Demographics data has been saved as '3-countries-demographic-stats.csv'!


## (4) Climate Stats of Countries
https://www.climatewatchdata.org/

In [98]:
import time
import pandas as pd
from selenium import webdriver
from selenium.webdriver.chrome.service import Service
from selenium.webdriver.common.by import By
from selenium.webdriver.chrome.options import Options
from webdriver_manager.chrome import ChromeDriverManager

country_df = pd.read_csv('./datasets/2-countries-iso-codes.csv')
country_list = country_df.to_dict("records")

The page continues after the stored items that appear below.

-- pv_equiv track=rewrite | github.com/MariBokeria/home_work-0 | Level-104/homework/python3.py | get_characters_after_letter
-- ===== SOURCE A (Python) =====
-- def get_characters_after_letter(s, letter):
--     s = s.lower()
--     letter = letter.lower()
--
--     result = ""
--
--     for i in range(len(s) - 1):
--         if s[i] == letter and s[i+1].isalpha():
--             result += s[i+1]
--
--     return result
-- ===== SOURCE B (Python) =====
-- def get_characters_after_letter(s, letter):
--     s = s.lower()
--     letter = letter.lower()
--     if len(letter) != 1:
--         return ""
--     out = []
--     idx = s.find(letter)
--     while 0 <= idx < len(s) - 1:
--         nxt = s[idx + 1]
--         if nxt.isalpha():
--             out.append(nxt)
--         idx = s.find(letter, idx + 1)
--     return "".join(out)
-- ===== Notes on version B (the rewrite author's own statement) =====
-- stated objective: alternative
-- what changed: replaces the per-index scan (compare s[i] to letter at every position) by occurrence hopping with str.find: after an early exit when the lowered letter is not a single character, the loop jumps directly from one occurrence of the letter to the next and collects the following character, joining a list at the end instead of repeated string concatenation.
import Mathlib
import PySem

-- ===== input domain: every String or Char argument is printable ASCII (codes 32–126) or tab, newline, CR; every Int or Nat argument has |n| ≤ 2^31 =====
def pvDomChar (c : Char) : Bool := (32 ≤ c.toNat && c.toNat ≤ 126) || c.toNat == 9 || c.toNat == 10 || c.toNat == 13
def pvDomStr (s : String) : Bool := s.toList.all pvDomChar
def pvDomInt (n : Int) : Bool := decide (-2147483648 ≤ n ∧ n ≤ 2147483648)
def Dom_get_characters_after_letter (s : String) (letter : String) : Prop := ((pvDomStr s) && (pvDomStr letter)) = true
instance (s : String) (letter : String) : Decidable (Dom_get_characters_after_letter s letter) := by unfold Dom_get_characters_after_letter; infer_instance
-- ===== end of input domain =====

-- B replaces A's per-index scan by str.find occurrence hopping (plus a single-character guard on the lowered letter); equal output proved on the whole domain.


-- ===== PORT A =====
def get_characters_after_letter (s : String) (letter : String) : String :=
  let t := PySem.Chars.lower s.toList
  let l := PySem.Chars.lower letter.toList
  let result := (PySem.List.pyRange 0 ((t.length : Int) - 1) 1).foldl
    (fun acc i =>
      if [PySem.List.pyGetD t i 'a'] = l ∧ PySem.Chars.strIsalpha [PySem.List.pyGetD t (i + 1) 'a'] = true then
        acc ++ [PySem.List.pyGetD t (i + 1) 'a']
      else acc) []
  String.ofList result

-- ===== PORT B =====
-- the while loop: idx hops from one occurrence of the letter to the next via find; fuel only makes it total
def pvFindLoop (t : List Char) (l : List Char) : Nat → Int → List Char → List Char
  | 0, _, acc => acc
  | fuel + 1, idx, acc =>
    if 0 ≤ idx ∧ idx < (t.length : Int) - 1 then
      let nxt := PySem.List.pyGetD t (idx + 1) 'a'
      let acc' := if PySem.Chars.strIsalpha [nxt] = true then acc ++ [nxt] else acc
      pvFindLoop t l fuel (PySem.Chars.findFrom t l (idx + 1) none) acc'
    else acc

def get_characters_after_letter_alt (s : String) (letter : String) : String :=
  let t := PySem.Chars.lower s.toList
  let l := PySem.Chars.lower letter.toList
  if l.length ≠ 1 then "" else
  String.ofList (pvFindLoop t l t.length (PySem.Chars.find t l) [])

-- ===== PRECONDITION & SPEC =====
def Spec_get_characters_after_letter (s : String) (letter : String) (out : String) : Prop := out = get_characters_after_letter_alt s letter
instance (s : String) (letter : String) (out : String) : Decidable (Spec_get_characters_after_letter s letter out) := by unfold Spec_get_characters_after_letter; infer_instance

-- ===== CLAIM (what is proved, stated in full; the proofs are below) =====
def Claim_equal_get_characters_after_letter : Prop := ∀ (s : String) (letter : String), Dom_get_characters_after_letter s letter → Spec_get_characters_after_letter s letter (get_characters_after_letter s letter)

-- ===== LEMMAS AND PROOFS =====

-- A's loop body, abstracted over the (lowered) text and letter
def pvStep (t : List Char) (l : List Char) (acc : List Char) (i : Int) : List Char :=
  if [PySem.List.pyGetD t i 'a'] = l ∧ PySem.Chars.strIsalpha [PySem.List.pyGetD t (i + 1) 'a'] = true then
    acc ++ [PySem.List.pyGetD t (i + 1) 'a']
  else acc

lemma singleton_prefix_drop {t : List Char} {c : Char} {i : Nat} :
    [c] <+: t.drop i ↔ t[i]? = some c := by
  rw [← List.head?_drop]
  cases h : t.drop i with
  | nil => simp
  | cons a as => simp [List.cons_prefix_cons, eq_comm]

lemma foldl_step_noop_gen (f : List Char → Int → List Char) (L : List Int) (acc : List Char)
    (h : ∀ (a : List Char) (i : Int), i ∈ L → f a i = a) :
    L.foldl f acc = acc := by
  induction L generalizing acc with
  | nil => rfl
  | cons x xs ih =>
    rw [List.foldl_cons, h acc x (by simp)]
    exact ih acc (fun a i hi => h a i (by simp [hi]))

lemma foldl_step_noop (t : List Char) (c : Char) (a b : Int) (acc : List Char)
    (h0 : 0 ≤ a) (hb : b ≤ (t.length : Int))
    (h : ∀ i : Int, a ≤ i → i < b → t[i.toNat]? ≠ some c) :
    (PySem.List.pyRange a b 1).foldl (pvStep t [c]) acc = acc := by
  apply foldl_step_noop_gen
  intro acc' i hi
  rw [PySem.List.mem_pyRange_one] at hi
  unfold pvStep
  rw [if_neg]
  rintro ⟨h1, -⟩
  apply h i hi.1 hi.2
  rw [PySem.List.pyGetD_eq_getElem t 'a' (by omega) (by omega)] at h1
  simp only [List.cons.injEq, and_true] at h1
  rw [List.getElem?_eq_getElem (by omega), h1]

lemma foldl_step_noop_ne_one (t l : List Char) (hl : l.length ≠ 1) (a b : Int) (acc : List Char) :
    (PySem.List.pyRange a b 1).foldl (pvStep t l) acc = acc := by
  apply foldl_step_noop_gen
  intro acc' i _
  unfold pvStep
  rw [if_neg]
  rintro ⟨h1, -⟩
  exact hl (by rw [← h1]; rfl)

lemma key_lemma (t : List Char) (c : Char) :
    ∀ (m p : Nat) (acc : List Char), p ≤ t.length → t.length - p ≤ m →
    pvFindLoop t [c] m (PySem.Chars.findFrom t [c] (p : Int) none) acc
      = (PySem.List.pyRange (p : Int) ((t.length : Int) - 1) 1).foldl (pvStep t [c]) acc := by
  intro m
  induction m with
  | zero =>
    intro p acc hp hm
    have hpn : p = t.length := by omega
    rw [PySem.List.pyRange_one_eq_nil (by omega)]
    rfl
  | succ m ih =>
    intro p acc hp hm
    by_cases hj : PySem.Chars.findFrom t [c] (p : Int) none = -1
    · rw [hj]
      show (if (0 : Int) ≤ -1 ∧ _ then _ else acc) = _
      rw [if_neg (by omega)]
      rw [foldl_step_noop t c p ((t.length : Int) - 1) acc (by omega) (by omega)]
      intro i hi1 hi2 hc
      have hinf : [c] <:+: t.drop p := by
        have h1 : [c] <+: t.drop i.toNat := singleton_prefix_drop.mpr hc
        have h2 : t.drop i.toNat <:+ t.drop p := by
          have : t.drop i.toNat = (t.drop p).drop (i.toNat - p) := by
            rw [List.drop_drop]; congr 1; omega
          rw [this]; exact List.drop_suffix _ _
        exact h1.isInfix.trans h2.isInfix
      exact (PySem.Chars.findFrom_natCast_eq_neg_one_iff t [c] p hp).mp hj hinf
    · obtain ⟨hpj, hpre, hmin⟩ := PySem.Chars.findFrom_natCast_spec t [c] p hp hj
      set j := PySem.Chars.findFrom t [c] (p : Int) none with hjdef
      have hjc : t[j.toNat]? = some c := singleton_prefix_drop.mp hpre
      have hjlt : j.toNat < t.length := by
        rcases List.getElem?_eq_some_iff.mp hjc with ⟨h, -⟩; exact h
      have hj0 : 0 ≤ j := le_trans (by omega) hpj
      have hjn : (j.toNat : Int) = j := Int.toNat_of_nonneg hj0
      by_cases hlast : j.toNat + 1 < t.length
      · -- guard holds: one more iteration
        show (if (0 : Int) ≤ j ∧ j < (t.length : Int) - 1 then _ else acc) = _
        rw [if_pos ⟨hj0, by omega⟩]
        have hjcast : j + 1 = ((j.toNat + 1 : Nat) : Int) := by push_cast; omega
        have hA : j.toNat + 1 ≤ t.length := by omega
        have hB : t.length - (j.toNat + 1) ≤ m := by omega
        dsimp only
        rw [hjcast, ih (j.toNat + 1) _ hA hB]
        -- split A's range at j
        rw [PySem.List.pyRange_one_append (p : Int) (j.toNat : Int) ((t.length : Int) - 1)
              (by omega) (by omega),
            List.foldl_append,
            PySem.List.pyRange_one_cons (a := (j.toNat : Int)) (by omega),
            List.foldl_cons]
        rw [foldl_step_noop t c (p : Int) (j.toNat : Int) acc (by omega) (by omega)
              (by intro i hi1 hi2 hci
                  exact hmin i.toNat (by omega) (by omega) (singleton_prefix_drop.mpr hci))]
        -- A's step at index j builds exactly B's next accumulator
        have hstep : pvStep t [c] acc ((j.toNat : Int)) =
            (if PySem.Chars.strIsalpha [PySem.List.pyGetD t (j + 1) 'a'] = true then
              acc ++ [PySem.List.pyGetD t (j + 1) 'a'] else acc) := by
          unfold pvStep
          have hgetj : PySem.List.pyGetD t (j.toNat : Int) 'a' = c := by
            rw [PySem.List.pyGetD_eq_getElem t 'a' (by omega) (by omega)]
            simp only [Int.toNat_natCast]
            exact Option.some.inj ((List.getElem?_eq_getElem hjlt).symm.trans hjc)
          have hnxt : PySem.List.pyGetD t ((j.toNat : Int) + 1) 'a' = PySem.List.pyGetD t (j + 1) 'a' := by
            congr 1; omega
          rw [hgetj, hnxt]
          by_cases hal : PySem.Chars.strIsalpha [PySem.List.pyGetD t (j + 1) 'a'] = true
          · rw [if_pos ⟨rfl, hal⟩, if_pos hal]
          · rw [if_neg (by rintro ⟨-, h⟩; exact hal h), if_neg hal]
        rw [hstep]
        have hr : ((j.toNat + 1 : Nat) : Int) = (j.toNat : Int) + 1 := by push_cast; rfl
        rw [hr, hjn]
      · -- j is the last index: guard fails, and no hit in [p, len-1)
        show (if (0 : Int) ≤ j ∧ j < (t.length : Int) - 1 then _ else acc) = _
        rw [if_neg (by rintro ⟨-, h⟩; omega)]
        rw [foldl_step_noop t c (p : Int) ((t.length : Int) - 1) acc (by omega) (by omega)]
        intro i hi1 hi2 hci
        exact hmin i.toNat (by omega) (by omega) (singleton_prefix_drop.mpr hci)

-- ===== VERDICT (by name: the statement is the Claim_ definition above) =====
theorem get_characters_after_letter_spec : Claim_equal_get_characters_after_letter := by
  intro s letter _
  unfold Spec_get_characters_after_letter get_characters_after_letter get_characters_after_letter_alt
  dsimp only
  generalize PySem.Chars.lower s.toList = t
  generalize PySem.Chars.lower letter.toList = l
  by_cases h1 : l.length = 1
  · obtain ⟨c, hc⟩ := List.length_eq_one_iff.mp h1
    rw [hc]
    rw [if_neg (by simp)]
    rw [← PySem.Chars.findFrom_zero t [c]]
    rw [show ((0 : Int) = ((0 : Nat) : Int)) from rfl]
    rw [key_lemma t c t.length 0 [] (Nat.zero_le _) (by omega)]
    rfl
  · rw [if_pos h1]
    rw [show (PySem.List.pyRange 0 ((t.length : Int) - 1) 1).foldl
      (fun acc i =>
        if [PySem.List.pyGetD t i 'a'] = l ∧ PySem.Chars.strIsalpha [PySem.List.pyGetD t (i + 1) 'a'] = true then
          acc ++ [PySem.List.pyGetD t (i + 1) 'a']
        else acc) [] = (PySem.List.pyRange 0 ((t.length : Int) - 1) 1).foldl (pvStep t l) [] from rfl]
    rw [foldl_step_noop_ne_one t l h1]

chrome_options = Options()
chrome_options.add_argument("--headless")
chrome_options.add_argument("--no-sandbox")
chrome_options.add_argument("--disable-dev-shm-usage")

driver = webdriver.Chrome(service=Service(ChromeDriverManager().install()), options=chrome_options)
final_data = []

for row in country_list:
    country_name = row["Country"]
    iso_code = row["ISO Code (Alpha-3)"]
    url = f"https://www.climatewatchdata.org/countries/{iso_code}?end_year=2023&start_year=1990"
    driver.get(url)
    time.sleep(5)
    
    metrics = {
        "Country": country_name,
        "Country Code": iso_code,
        "Total Emissions (MtCO2e)": None,
        "Emissions per Capita (tCO2e/person)": None,
        "Emissions per GDP (tCO2e/million $GDP)": None,
        "ND-GAIN Vulnerability Score": None,
        "Population (millions)": None,
        "GDP per Capita (USD)": None
    }

    try:
        cards = driver.find_elements(By.CLASS_NAME, "country-header-styles__cardContent__Y6vBv")
        for card in cards:
            try:
                label = card.find_element(By.CLASS_NAME, "country-header-styles__title__trYG1").text.strip()
                value = card.find_element(By.CLASS_NAME, "country-header-styles__value__3f0d2").text.strip()
                if "Total Emissions" in label:
                    metrics["Total Emissions (MtCO2e)"] = value
                elif "Emissions per Capita" in label:
                    metrics["Emissions per Capita (tCO2e/person)"] = value
                elif "Emissions per GDP" in label:
                    metrics["Emissions per GDP (tCO2e/million $GDP)"] = value
                elif "ND-GAIN Vulnerability Score" in label:
                    metrics["ND-GAIN Vulnerability Score"] = value
                elif "Population (millions)" in label:
                    metrics["Population (millions)"] = value
                elif "GDP per Capita" in label:
                    metrics["GDP per Capita (USD)"] = value
            except:
                continue
        final_data.append(metrics)
    except Exception as e:
        print(f"Error scraping {country_name}: {e}")
        continue
    time.sleep(2)

driver.quit()

In [99]:
df = pd.DataFrame(final_data)
display(df.head())
df.to_csv("./datasets/4-countries-climate-watchdata.csv", index=False)
print("\nClimate watchdata has been saved as '4-countries-climate-watchdata.csv'!")

Unnamed: 0,Country,Country Code,Total Emissions (MtCO2e),Emissions per Capita (tCO2e/person),Emissions per GDP (tCO2e/million $GDP),ND-GAIN Vulnerability Score,Population (millions),GDP per Capita (USD)
0,Aruba,ABW,,,,,,
1,Afghanistan,AFG,31.27,0.8,1554.66,0.59,39.84,516.75
2,Angola,AGO,119.41,3.63,2226.99,0.51,33.93,1631.43
3,Anguilla,AIA,,,,,,
4,Åland Islands,ALA,,,,,,



Climate watchdata has been saved as '4-countries-climate-watchdata.csv'!